3 Gennaio 2022

“Una risata ci salverà”

«Nel teatro si dice che ci sia un unico modo per sbagliare: non fare.
E così ho fatto.»
E così ha fatto MATTEO RAZZINI, affiancando la propria firma a quella di Ezio Comparoni, alias Silvio D’Arzo, in “Una storia così“, il racconto per ragazzi rimasto incompiuto a causa della prematura scomparsa dello scrittore reggiano.
Matteo Razzini è scrittore, attore, studioso dell’arte del Clown, nonché educatore teatrale per adulti, per persone fragili e nelle scuole dell’infanzia, primarie e secondarie di primo e secondo grado su tutto il territorio nazionale. Insieme con l’illustratore Giuseppe Vitale, ha dato letteralmente vita ad “Una storia così” grazie alla felice intuizione della Casa Editrice Corsiero, nella persona di Andrea Casoli, guidati da una disarmante libertà in cui le parole e le immagini hanno trovato la propria voce.
Anima poetica, inquieta, istrionica e circense, Matteo Razzini è un eterno sognatore, come il suo collega del resto, tuffatisi entrambi tra le righe di questa storia così dal trampolino di una dirompente e salvifica immaginazione.

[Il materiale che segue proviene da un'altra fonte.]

-- pv_equiv track=rewrite | github.com/wzygxr/shuati | class058_BitsetAndBitManipulation/Code11_MaxLength.py | max_length3
-- ===== SOURCE A (Python) =====
-- def max_length3(arr):
--     """
--     使用优化的回溯算法和位运算求解串联字符串的最大长度
--     通过预计算长度和剪枝优化性能
--
--     Args:
--         arr: 字符串列表
--
--     Returns:
--         满足条件的最长字符串长度
--
--     时间复杂度: O(2^n)，但通过剪枝优化实际运行时间
--     空间复杂度: O(n)
--     """
--     # 过滤无效字符串并转换为掩码
--     masks = []
--     lengths = []
--     for s in arr:
--         mask = 0
--         valid = True
--
--         for c in s:
--             bit = 1 << (ord(c) - ord('a'))
--             if mask & bit:
--                 valid = False
--                 break
--             mask |= bit
--
--         if valid:
--             masks.append(mask)
--             lengths.append(bin(mask).count('1'))
--
--     # 全局变量，用于存储最大长度
--     max_len = [0]
--
--     def optimized_backtrack(index, current_mask, current_length):
--         """
--         优化的回溯函数，包含剪枝
--
--         Args:
--             index: 当前处理到的字符串索引
--             current_mask: 当前已选字符串的位掩码
--             current_length: 当前已选字符串的总长度
--         """
--         # 更新最大长度
--         if current_length > max_len[0]:
--             max_len[0] = current_length
--
--         # 剪枝：如果剩余的字符串即使全部选上也无法超过当前最大长度，提前返回
--         remaining_max_length = current_length
--         for i in range(index, len(masks)):
--             if (current_mask & masks[i]) == 0:
--                 remaining_max_length += lengths[i]
--
--         if remaining_max_length <= max_len[0]:
--             return  # 剪枝
--
--         # 回溯
--         for i in range(index, len(masks)):
--             if (current_mask & masks[i]) == 0:  # 没有共同的字符
--                 optimized_backtrack(i + 1,
--                                    current_mask | masks[i],
--                                    current_length + lengths[i])
--
--     # 调用优化的回溯函数
--     optimized_backtrack(0, 0, 0)
--     return max_len[0]
-- ===== SOURCE B (Python) =====
-- def max_length3(arr):
--     reach = {0}
--     for s in arr:
--         m = 0
--         for c in s:
--             m |= 1 << (ord(c) - 97)
--         if bin(m).count("1") != len(s):
--             continue
--         reach |= {r | m for r in reach if r & m == 0}
--     return max(bin(r).count("1") for r in reach)
-- ===== Notes on version B (the rewrite author's own statement) =====
-- stated objective: faster
-- what changed: A's exponential pruned backtracking over index/mask/length (with a mutable global maximum) is replaced by a one-pass DP that folds the strings into the deduplicated set of reachable union bitmasks and returns the maximum popcount of that set.
-- outside the precondition, e.g. on max_length3(['aaB']): A returns 0, B raises ValueError
import Mathlib
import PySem

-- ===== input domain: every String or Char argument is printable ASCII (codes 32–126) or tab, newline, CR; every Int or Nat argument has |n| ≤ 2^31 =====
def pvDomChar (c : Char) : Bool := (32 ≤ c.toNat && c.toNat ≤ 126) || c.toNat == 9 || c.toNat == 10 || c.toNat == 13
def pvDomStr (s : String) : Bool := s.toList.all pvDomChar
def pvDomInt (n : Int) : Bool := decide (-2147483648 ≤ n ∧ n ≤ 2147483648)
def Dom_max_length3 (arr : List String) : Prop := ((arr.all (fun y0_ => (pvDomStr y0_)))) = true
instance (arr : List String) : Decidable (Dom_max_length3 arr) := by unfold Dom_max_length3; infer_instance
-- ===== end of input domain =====

-- B replaces A's exponential pruned backtracking by a DP over the set of reachable character-bitmasks; a timing run decides the speed label.

-- ===== PORT A =====

-- bin(x).count('1') on a nonnegative mask = x.bit_count(); PySem.Int.bitCount is the prelude's popcount primitive
def pvPc (n : Nat) : Nat := PySem.Int.bitCount (n : Int)

-- A's per-string loop: build the mask char by char, break (none = invalid) on a repeated bit.
-- 'ord(c) - ord('a')' is ported with Nat subtraction; Pre_ keeps every char ≥ 'a' (below, Python raises ValueError on the negative shift).
def pvScanA : List Char → Nat → Option Nat
  | [], mask => some mask
  | c :: cs, mask =>
    let bit := 1 <<< (c.toNat - 97)
    if mask &&& bit ≠ 0 then none else pvScanA cs (mask ||| bit)

-- the filtering loop: A's parallel lists 'masks'/'lengths' are kept as one list of pairs
def pvMasksA (arr : List String) : List (Nat × Int) :=
  arr.foldl (fun acc s =>
    match pvScanA s.toList 0 with
    | some m => acc ++ [(m, (pvPc m : Int))]
    | none => acc) []

-- the 'remaining_max_length' pruning loop (accumulator starts at current_length)
def pvRem (ms : List (Nat × Int)) (cur : Nat) (clen : Int) : Int :=
  ms.foldl (fun a p => if cur &&& p.1 = 0 then a + p.2 else a) clen

-- optimized_backtrack; the mutable cell max_len[0] is threaded as 'best' (the suffix of masks stands for the index)
mutual
def pvBack (ms : List (Nat × Int)) (cur : Nat) (clen : Int) (best : Int) : Int :=
  let best1 := if clen > best then clen else best
  let rem := pvRem ms cur clen
  if rem ≤ best1 then best1
  else pvLoop ms cur clen best1
termination_by (ms.length, 1)

def pvLoop : List (Nat × Int) → Nat → Int → Int → Int
  | [], _, _, best => best
  | p :: rest, cur, clen, best =>
    if cur &&& p.1 = 0 then
      pvLoop rest cur clen (pvBack rest (cur ||| p.1) (clen + p.2) best)
    else pvLoop rest cur clen best
termination_by ms _ _ _ => (ms.length, 0)
end

def max_length3 (arr : List String) : Int := pvBack (pvMasksA arr) 0 0 0

-- ===== PORT B =====

-- m |= 1 << (ord(c) - 97), over the whole string
def pvMaskB (s : List Char) : Nat :=
  s.foldl (fun m c => m ||| (1 <<< (c.toNat - 97))) 0

-- reach |= {r | m for r in reach if r & m == 0}
def pvStepB (reach : PySem.Set Nat) (m : Nat) : PySem.Set Nat :=
  PySem.Set.union reach ((reach.filter (fun r => r &&& m == 0)).map (fun r => r ||| m))

def max_length3_alt (arr : List String) : Int :=
  let reach := arr.foldl (fun reach s =>
    let m := pvMaskB s.toList
    if pvPc m ≠ s.toList.length then reach
    else pvStepB reach m) (PySem.Set.ofList [0])
  -- max(bin(r).count("1") for r in reach): max over a set of ints, order-independent
  match PySem.List.max? (reach.map (fun r => (pvPc r : Int))) (fun x => x) with
  | some v => v
  | none => 0   -- unreachable: reach always contains 0's descendants (Python max never sees an empty set here)

-- ===== PRECONDITION & SPEC =====
-- Pre_ excludes inputs containing a character below 'a': there Python computes 1 << (negative) and raises
-- ValueError (A only when its scan reaches such a character before a repeated bit, B always).
def Pre_max_length3 (arr : List String) : Prop :=
  (arr.all (fun s => s.toList.all (fun c => 97 ≤ c.toNat))) = true
instance (arr : List String) : Decidable (Pre_max_length3 arr) := by unfold Pre_max_length3; infer_instance

def pvWitness_max_length3 : List String := ["un", "iq", "ue"]

def Spec_max_length3 (arr : List String) (out : Int) : Prop := out = max_length3_alt arr
instance (arr : List String) (out : Int) : Decidable (Spec_max_length3 arr out) := by unfold Spec_max_length3; infer_instance

-- ===== CLAIM (what is proved, stated in full; the proofs are below) =====
def Claim_equal_max_length3 : Prop := ∀ (arr : List String), Dom_max_length3 arr → Pre_max_length3 arr → Spec_max_length3 arr (max_length3 arr)

-- ===== LEMMAS AND PROOFS =====

-- The common specification both ports are reduced to: the best total popcount obtainable from the
-- (mask, length) list by picking pairwise-disjoint masks also disjoint from 'cur'.
def bestF : List (Nat × Int) → Nat → Int
  | [], _ => 0
  | p :: rest, cur =>
    if cur &&& p.1 = 0 then max (p.2 + bestF rest (cur ||| p.1)) (bestF rest cur)
    else bestF rest cur

theorem bestF_nonneg (ms : List (Nat × Int)) (cur : Nat)
    (h : ∀ p ∈ ms, 0 ≤ p.2) : 0 ≤ bestF ms cur := by
  induction ms generalizing cur with
  | nil => simp [bestF]
  | cons p rest ih =>
    have hp := h p (List.mem_cons_self ..)
    have ht : ∀ q ∈ rest, 0 ≤ q.2 := fun q hq => h q (List.mem_cons_of_mem _ hq)
    simp only [bestF]
    split
    · have := ih (cur ||| p.1) ht; have := ih cur ht; omega
    · exact ih cur ht

-- ---- popcount / single-bit facts ----

theorem pvPc_zero : pvPc 0 = 0 := by decide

Matteo, come hai accolto la proposta dell’Editore di portare a termine il racconto incompiuto “Una storia così di Silvio D’Arzo?
Se me lo avesse chiesto a bruciapelo, all’ignaro e all’oscuro di tutto, probabilmente non avrei accettato: la paura e il senso di inadeguatezza mi avrebbero sopraffatto. Fortunatamente Andrea Casoli (titolare della Casa Editrice Corsiero, ndr), ha agito d’astuzia chiedendomi semplicemente di leggere il racconto incompiuto. Naturalmente me ne innamorai e a quel punto potevo dire solo “sì!”.

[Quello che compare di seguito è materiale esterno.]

-- pv_equiv track=rewrite | github.com/ebelova-pppl/NOVA_modes | src/mode_csv.py | _infer_label_idx
-- ===== SOURCE A (Python) =====
-- LABEL_VALUE_NAMES = frozenset({"good", "bad", "g", "b", "skip", "s"})
--
-- def _infer_label_idx(data_rows: list[list[str]], path_idx: int, sample_size: int = 20) -> int | None:
--     sample = data_rows[:sample_size]
--     max_width = max((len(row) for row in sample), default=0)
--
--     for col_idx in range(max_width):
--         if col_idx == path_idx:
--             continue
--
--         values = [
--             row[col_idx].strip().lower()
--             for row in sample
--             if col_idx < len(row) and row[col_idx].strip()
--         ]
--         if values and all(value in LABEL_VALUE_NAMES for value in values):
--             return col_idx
--
--     return None
-- ===== SOURCE B (Python) =====
-- LABEL_VALUE_NAMES = frozenset({"good", "bad", "g", "b", "skip", "s"})
--
-- def _infer_label_idx(data_rows, path_idx, sample_size=20):
--     # Single row-major pass: maintain per-column (valid, has_value) state.
--     sample = data_rows[:sample_size]
--     max_width = max((len(row) for row in sample), default=0)
--     valid = [True] * max_width
--     has_value = [False] * max_width
--     for row in sample:
--         for col, cell in enumerate(row):
--             s = cell.strip()
--             if s:
--                 has_value[col] = True
--                 if s.lower() not in LABEL_VALUE_NAMES:
--                     valid[col] = False
--     for col in range(max_width):
--         if col != path_idx and has_value[col] and valid[col]:
--             return col
--     return None
-- ===== Notes on version B (the rewrite author's own statement) =====
-- stated objective: alternative
-- what changed: Column-major scanning (rebuilding the per-column value list for each column) is replaced by one row-major pass that maintains per-column (valid, has_value) flags, followed by a single scan over the columns.
import Mathlib
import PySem

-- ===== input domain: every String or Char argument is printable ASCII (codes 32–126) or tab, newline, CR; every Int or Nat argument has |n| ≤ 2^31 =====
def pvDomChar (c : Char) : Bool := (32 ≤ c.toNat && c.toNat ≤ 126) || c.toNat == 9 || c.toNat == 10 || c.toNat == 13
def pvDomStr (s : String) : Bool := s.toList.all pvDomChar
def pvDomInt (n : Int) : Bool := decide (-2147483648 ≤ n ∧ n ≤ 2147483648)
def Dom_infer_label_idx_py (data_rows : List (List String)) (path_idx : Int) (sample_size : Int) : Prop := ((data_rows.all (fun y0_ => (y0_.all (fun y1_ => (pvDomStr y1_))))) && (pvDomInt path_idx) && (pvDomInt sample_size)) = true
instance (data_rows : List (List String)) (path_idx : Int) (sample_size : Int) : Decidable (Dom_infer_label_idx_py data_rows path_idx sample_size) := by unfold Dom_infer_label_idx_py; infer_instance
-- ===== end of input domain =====

-- B replaces per-column rescans by one row-major pass with per-column flags (alternative decomposition).
-- ===== PORT A =====
def labelNames : List String := ["good", "bad", "g", "b", "skip", "s"]

def aValues (sample : List (List String)) (c : Nat) : List String :=
  sample.filterMap (fun row =>
    if c < row.length then
      let s := PySem.Str.strip (row.getD c "")
      if s ≠ "" then some (PySem.Str.lower s) else none
    else none)

def aScan (sample : List (List String)) (path_idx : Int) : List Nat → Option Int
  | [] => none
  | c :: rest =>
    if (c : Int) = path_idx then aScan sample path_idx rest
    else
      let values := aValues sample c
      if !values.isEmpty && values.all (fun v => labelNames.contains v) then some (c : Int)
      else aScan sample path_idx rest

def infer_label_idx_py (data_rows : List (List String)) (path_idx : Int) (sample_size : Int) : Option Int :=
  let sample := PySem.List.slice data_rows none (some sample_size)
  let max_width := sample.foldl (fun m row => max m row.length) 0
  aScan sample path_idx (List.range max_width)

-- ===== PORT B =====
def bStep (p : Bool × Bool) (cell : String) : Bool × Bool :=
  let s := PySem.Str.strip cell
  if s = "" then p
  else (p.1 && labelNames.contains (PySem.Str.lower s), true)

def bRow (st : List (Bool × Bool)) (i : Nat) : List String → List (Bool × Bool)
  | [] => st
  | cell :: rest => bRow (st.set i (bStep (st.getD i (true, false)) cell)) (i + 1) rest

def bFind (path_idx : Int) (i : Nat) : List (Bool × Bool) → Option Int
  | [] => none
  | (vld, hv) :: rest =>
    if ((i : Int) != path_idx) && hv && vld then some (i : Int)
    else bFind path_idx (i + 1) rest

def infer_label_idx_py_alt (data_rows : List (List String)) (path_idx : Int) (sample_size : Int) : Option Int :=
  let sample := PySem.List.slice data_rows none (some sample_size)
  let max_width := sample.foldl (fun m row => max m row.length) 0
  let st := sample.foldl (fun st row => bRow st 0 row) (List.replicate max_width (true, false))
  bFind path_idx 0 st

-- ===== PRECONDITION & SPEC =====
def Spec_infer_label_idx_py (data_rows : List (List String)) (path_idx : Int) (sample_size : Int) (out : Option Int) : Prop := out = infer_label_idx_py_alt data_rows path_idx sample_size
instance (data_rows : List (List String)) (path_idx : Int) (sample_size : Int) (out : Option Int) : Decidable (Spec_infer_label_idx_py data_rows path_idx sample_size out) := by unfold Spec_infer_label_idx_py; infer_instance

-- ===== CLAIM (what is proved, stated in full; the proofs are below) =====
def Claim_equal_infer_label_idx_py : Prop := ∀ (data_rows : List (List String)) (path_idx : Int) (sample_size : Int), Dom_infer_label_idx_py data_rows path_idx sample_size → Spec_infer_label_idx_py data_rows path_idx sample_size (infer_label_idx_py data_rows path_idx sample_size)

-- ===== LEMMAS AND PROOFS =====

-- per-column step and accumulated state (proof-side characterization)
def colStep (p : Bool × Bool) (row : List String) (c : Nat) : Bool × Bool :=
  if c < row.length then bStep p (row.getD c "") else p

def okRow (row : List String) (c : Nat) : Bool :=
  !(decide (c < row.length)) || PySem.Str.strip (row.getD c "") = "" ||
    labelNames.contains (PySem.Str.lower (PySem.Str.strip (row.getD c "")))

def hasRow (row : List String) (c : Nat) : Bool :=
  decide (c < row.length) && !(PySem.Str.strip (row.getD c "") = "")

theorem colStep_char (p : Bool × Bool) (row : List String) (c : Nat) :
    colStep p row c = (p.1 && okRow row c, p.2 || hasRow row c) := by
  unfold colStep okRow hasRow bStep
  cases p with
  | mk a b =>
    by_cases h1 : c < row.length
    · rw [List.getD_eq_getElem _ _ h1]
      by_cases h2 : PySem.Str.strip row[c] = "" <;>
        simp [h1, h2]
    · simp [h1]

theorem foldl_colStep_char (sample : List (List String)) (c : Nat) (p : Bool × Bool) :
    sample.foldl (fun q row => colStep q row c) p
      = (p.1 && sample.all (fun row => okRow row c),
         p.2 || sample.any (fun row => hasRow row c)) := by
  induction sample generalizing p with
  | nil => simp
  | cons row rest ih =>
    rw [List.foldl_cons, ih, colStep_char]
    simp [Bool.and_assoc, Bool.or_assoc]

theorem bRow_length (row : List String) (i : Nat) (st : List (Bool × Bool)) :
    (bRow st i row).length = st.length := by
  induction row generalizing i st with
  | nil => rfl
  | cons cell rest ih => simp [bRow, ih]

theorem bRow_getD (row : List String) (i : Nat) (st : List (Bool × Bool))
    (hw : i + row.length ≤ st.length) (c : Nat) (hc : c < st.length) :
    (bRow st i row).getD c (true, false)
      = if i ≤ c ∧ c < i + row.length then bStep (st.getD c (true, false)) (row.getD (c - i) "")
        else st.getD c (true, false) := by
  induction row generalizing i st with
  | nil =>
    simp only [bRow, List.length_nil, Nat.add_zero]
    rw [if_neg (by omega)]
  | cons cell rest ih =>
    simp only [bRow]
    simp only [List.length_cons] at hw ⊢
    have hlen : i < st.length := by omega
    have hw' : (i + 1) + rest.length ≤ (st.set i (bStep (st.getD i (true, false)) cell)).length := by
      simp only [List.length_set]; omega
    rw [ih (i + 1) _ hw' (by simpa using hc)]
    by_cases hci : c = i
    · subst hci
      rw [if_neg (by omega), if_pos (by omega)]
      simp [List.getD_eq_getElem?_getD, List.getElem?_set_self hlen]
    · have hne : (st.set i (bStep (st.getD i (true, false)) cell)).getD c (true, false)
          = st.getD c (true, false) := by
        simp [List.getD_eq_getElem?_getD, List.getElem?_set_ne (by omega : i ≠ c)]
      by_cases hin : i + 1 ≤ c ∧ c < (i + 1) + rest.length
      · rw [if_pos hin, if_pos (by omega), hne]
        have : c - i = (c - (i + 1)) + 1 := by omega
        rw [this]
        rfl
      · rw [if_neg hin, if_neg (by omega), hne]

theorem foldl_bRow_length (sample : List (List String)) (st : List (Bool × Bool)) :
    (sample.foldl (fun s row => bRow s 0 row) st).length = st.length := by
  induction sample generalizing st with
  | nil => rfl
  | cons row rest ih => rw [List.foldl_cons, ih, bRow_length]

theorem foldl_bRow_getD (sample : List (List String)) (st : List (Bool × Bool))
    (hw : ∀ row ∈ sample, row.length ≤ st.length) (c : Nat) (hc : c < st.length) :
    (sample.foldl (fun s row => bRow s 0 row) st).getD c (true, false)
      = sample.foldl (fun q row => colStep q row c) (st.getD c (true, false)) := by
  induction sample generalizing st with
  | nil => rfl
  | cons row rest ih =>
    rw [List.foldl_cons, List.foldl_cons,
      ih (bRow st 0 row)
        (fun r hr => by rw [bRow_length]; exact hw r (List.mem_cons_of_mem _ hr))
        (by rw [bRow_length]; exact hc),
      bRow_getD row 0 st (by simpa using hw row List.mem_cons_self) c hc]
    simp only [Nat.zero_add, Nat.sub_zero, colStep]
    split_ifs with h1 h2 h3 <;> first | rfl | omega

theorem aValues_all (sample : List (List String)) (c : Nat) :
    (aValues sample c).all (fun v => labelNames.contains v)
      = sample.all (fun row => okRow row c) := by
  induction sample with
  | nil => rfl
  | cons row rest ih =>
    by_cases h1 : c < row.length
    · by_cases h2 : PySem.Str.strip (row.getD c "") = ""
      · have h2' : PySem.Str.strip row[c] = "" := by
          rwa [List.getD_eq_getElem _ _ h1] at h2
        have hsplit : aValues (row :: rest) c = aValues rest c := by
          simp [aValues, h1, h2']
        rw [hsplit, ih, List.all_cons,
          show okRow row c = true from by simp [okRow, h1, h2'], Bool.true_and]
      · have h2' : ¬ PySem.Str.strip row[c] = "" := by
          rwa [List.getD_eq_getElem _ _ h1] at h2
        have hsplit : aValues (row :: rest) c
            = PySem.Str.lower (PySem.Str.strip row[c]) :: aValues rest c := by
          simp [aValues, h1, h2']
        rw [hsplit, List.all_cons, List.all_cons, ih,
          show okRow row c = labelNames.contains (PySem.Str.lower (PySem.Str.strip row[c]))
            from by simp [okRow, h1, h2']]
    · have hsplit : aValues (row :: rest) c = aValues rest c := by
        simp [aValues, h1]
      rw [hsplit, ih, List.all_cons,
        show okRow row c = true from by simp [okRow, h1], Bool.true_and]

theorem aValues_isEmpty (sample : List (List String)) (c : Nat) :
    (aValues sample c).isEmpty = !(sample.any (fun row => hasRow row c)) := by
  induction sample with
  | nil => rfl
  | cons row rest ih =>
    by_cases h1 : c < row.length
    · by_cases h2 : PySem.Str.strip (row.getD c "") = ""
      · have h2' : PySem.Str.strip row[c] = "" := by
          rwa [List.getD_eq_getElem _ _ h1] at h2
        have hsplit : aValues (row :: rest) c = aValues rest c := by
          simp [aValues, h1, h2']
        rw [hsplit, ih, List.any_cons,
          show hasRow row c = false from by simp [hasRow, h1, h2'], Bool.false_or]
      · have h2' : ¬ PySem.Str.strip row[c] = "" := by
          rwa [List.getD_eq_getElem _ _ h1] at h2
        have hsplit : aValues (row :: rest) c
            = PySem.Str.lower (PySem.Str.strip row[c]) :: aValues rest c := by
          simp [aValues, h1, h2']
        rw [hsplit, List.any_cons,
          show hasRow row c = true from by simp [hasRow, h1, h2']]
        rfl
    · have hsplit : aValues (row :: rest) c = aValues rest c := by
        simp [aValues, h1]
      rw [hsplit, ih, List.any_cons,
        show hasRow row c = false from by simp [hasRow, h1], Bool.false_or]

theorem scan_eq (sample : List (List String)) (path_idx : Int) :
    ∀ (st : List (Bool × Bool)) (i : Nat),
    (∀ k, k < st.length →
      st.getD k (true, false)
        = (sample.all (fun row => okRow row (i + k)),
           sample.any (fun row => hasRow row (i + k)))) →
    bFind path_idx i st = aScan sample path_idx (List.range' i st.length) := by
  intro st
  induction st with
  | nil => intro i _; rfl
  | cons p rest ih =>
    intro i hst
    obtain ⟨vld, hv⟩ := p
    have h0 := hst 0 (by simp)
    simp only [List.getD_cons_zero, Nat.add_zero] at h0
    have hvld : vld = sample.all (fun row => okRow row i) := by
      have := congrArg Prod.fst h0; simpa using this
    have hhv : hv = sample.any (fun row => hasRow row i) := by
      have := congrArg Prod.snd h0; simpa using this
    have hrec : bFind path_idx (i + 1) rest
        = aScan sample path_idx (List.range' (i + 1) rest.length) := by
      apply ih
      intro k hk
      have := hst (k + 1) (by simpa using Nat.succ_lt_succ hk)
      simpa [Nat.add_assoc, Nat.add_comm 1 k, Nat.add_left_comm] using this
    simp only [List.length_cons, List.range'_succ]
    simp only [bFind, aScan]
    by_cases hp : (i : Int) = path_idx
    · simp [hp, hrec]
    · rw [if_neg hp]
      have hcond : (!(aValues sample i).isEmpty && (aValues sample i).all
          (fun v => labelNames.contains v)) = (hv && vld) := by
        rw [aValues_all, aValues_isEmpty, hvld, hhv]
        simp
      rw [hcond]
      have hne : ((i : Int) != path_idx) = true := by simp [hp]
      rw [hne]
      simp only [Bool.true_and]
      split_ifs with hb
      · rfl
      · exact hrec

theorem le_foldl_max (sample : List (List String)) (row : List String) (h : row ∈ sample) (b : Nat) :
    row.length ≤ sample.foldl (fun m r => max m r.length) b := by
  induction sample generalizing b with
  | nil => cases h
  | cons r rest ih =>
    have init_le : ∀ (xs : List (List String)) (a : Nat),
        a ≤ xs.foldl (fun m r => max m r.length) a := by
      intro xs
      induction xs with
      | nil => intro a; exact Nat.le_refl a
      | cons x xt iht =>
        intro a
        exact Nat.le_trans (Nat.le_max_left a x.length) (iht (max a x.length))
    rcases List.mem_cons.mp h with h1 | h1
    · subst h1
      exact Nat.le_trans (Nat.le_max_right b row.length) (init_le rest _)
    · exact ih h1 _

-- ===== VERDICT (by name: the statement is the Claim_ definition above) =====
theorem infer_label_idx_py_spec : Claim_equal_infer_label_idx_py := by
  intro data_rows path_idx sample_size _
  unfold Spec_infer_label_idx_py infer_label_idx_py infer_label_idx_py_alt
  simp only []
  set sample := PySem.List.slice data_rows none (some sample_size) with hs
  set w := sample.foldl (fun m row => max m row.length) 0 with hwdef
  set st := sample.foldl (fun s row => bRow s 0 row) (List.replicate w (true, false)) with hstdef
  have hwrow : ∀ row ∈ sample, row.length ≤ w := fun row hr => le_foldl_max sample row hr 0
  have hlen : st.length = w := by
    rw [hstdef, foldl_bRow_length, List.length_replicate]
  have hmain := scan_eq sample path_idx st 0 ?_
  · rw [hlen] at hmain
    rw [List.range_eq_range']
    exact hmain.symm
  · intro k hk
    rw [hlen] at hk
    rw [hstdef, foldl_bRow_getD sample _
        (fun r hr => by rw [List.length_replicate]; exact hwrow r hr) k
        (by rwa [List.length_replicate])]
    rw [List.getD_eq_getElem _ _ (by rwa [List.length_replicate]), List.getElem_replicate]
    rw [foldl_colStep_char]
    simp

Come hai proceduto? Ti sei documentato sulla sua figura?
Andrea è un grande appassionato darziano. Sotto suo consiglio ho letto l’opera omnia di Silvio D’Arzo.

Avverti qualche affinità con Silvio D’Arzo scrittore e uomo?
Sono affine al senso di fragilità che Ezio Comparoni riconosceva in se stesso, ma contrariamente a lui – e grazie al lavoro teatrale sulla figura del clown che da tempo porto avanti – scelgo la libertà di essere (di essere colpito anche)… anche perché mi sono nascosto sin troppo nell’adolescenza.
Per ciò che riguarda la scrittura, beh…che dire? Il suo è un talento puro. Emularlo sarebbe stato stupido e insensato. Ho optato per l’unica scelta che ritenevo giusta: Abitare la sua casa, essere me stesso e divertirmi.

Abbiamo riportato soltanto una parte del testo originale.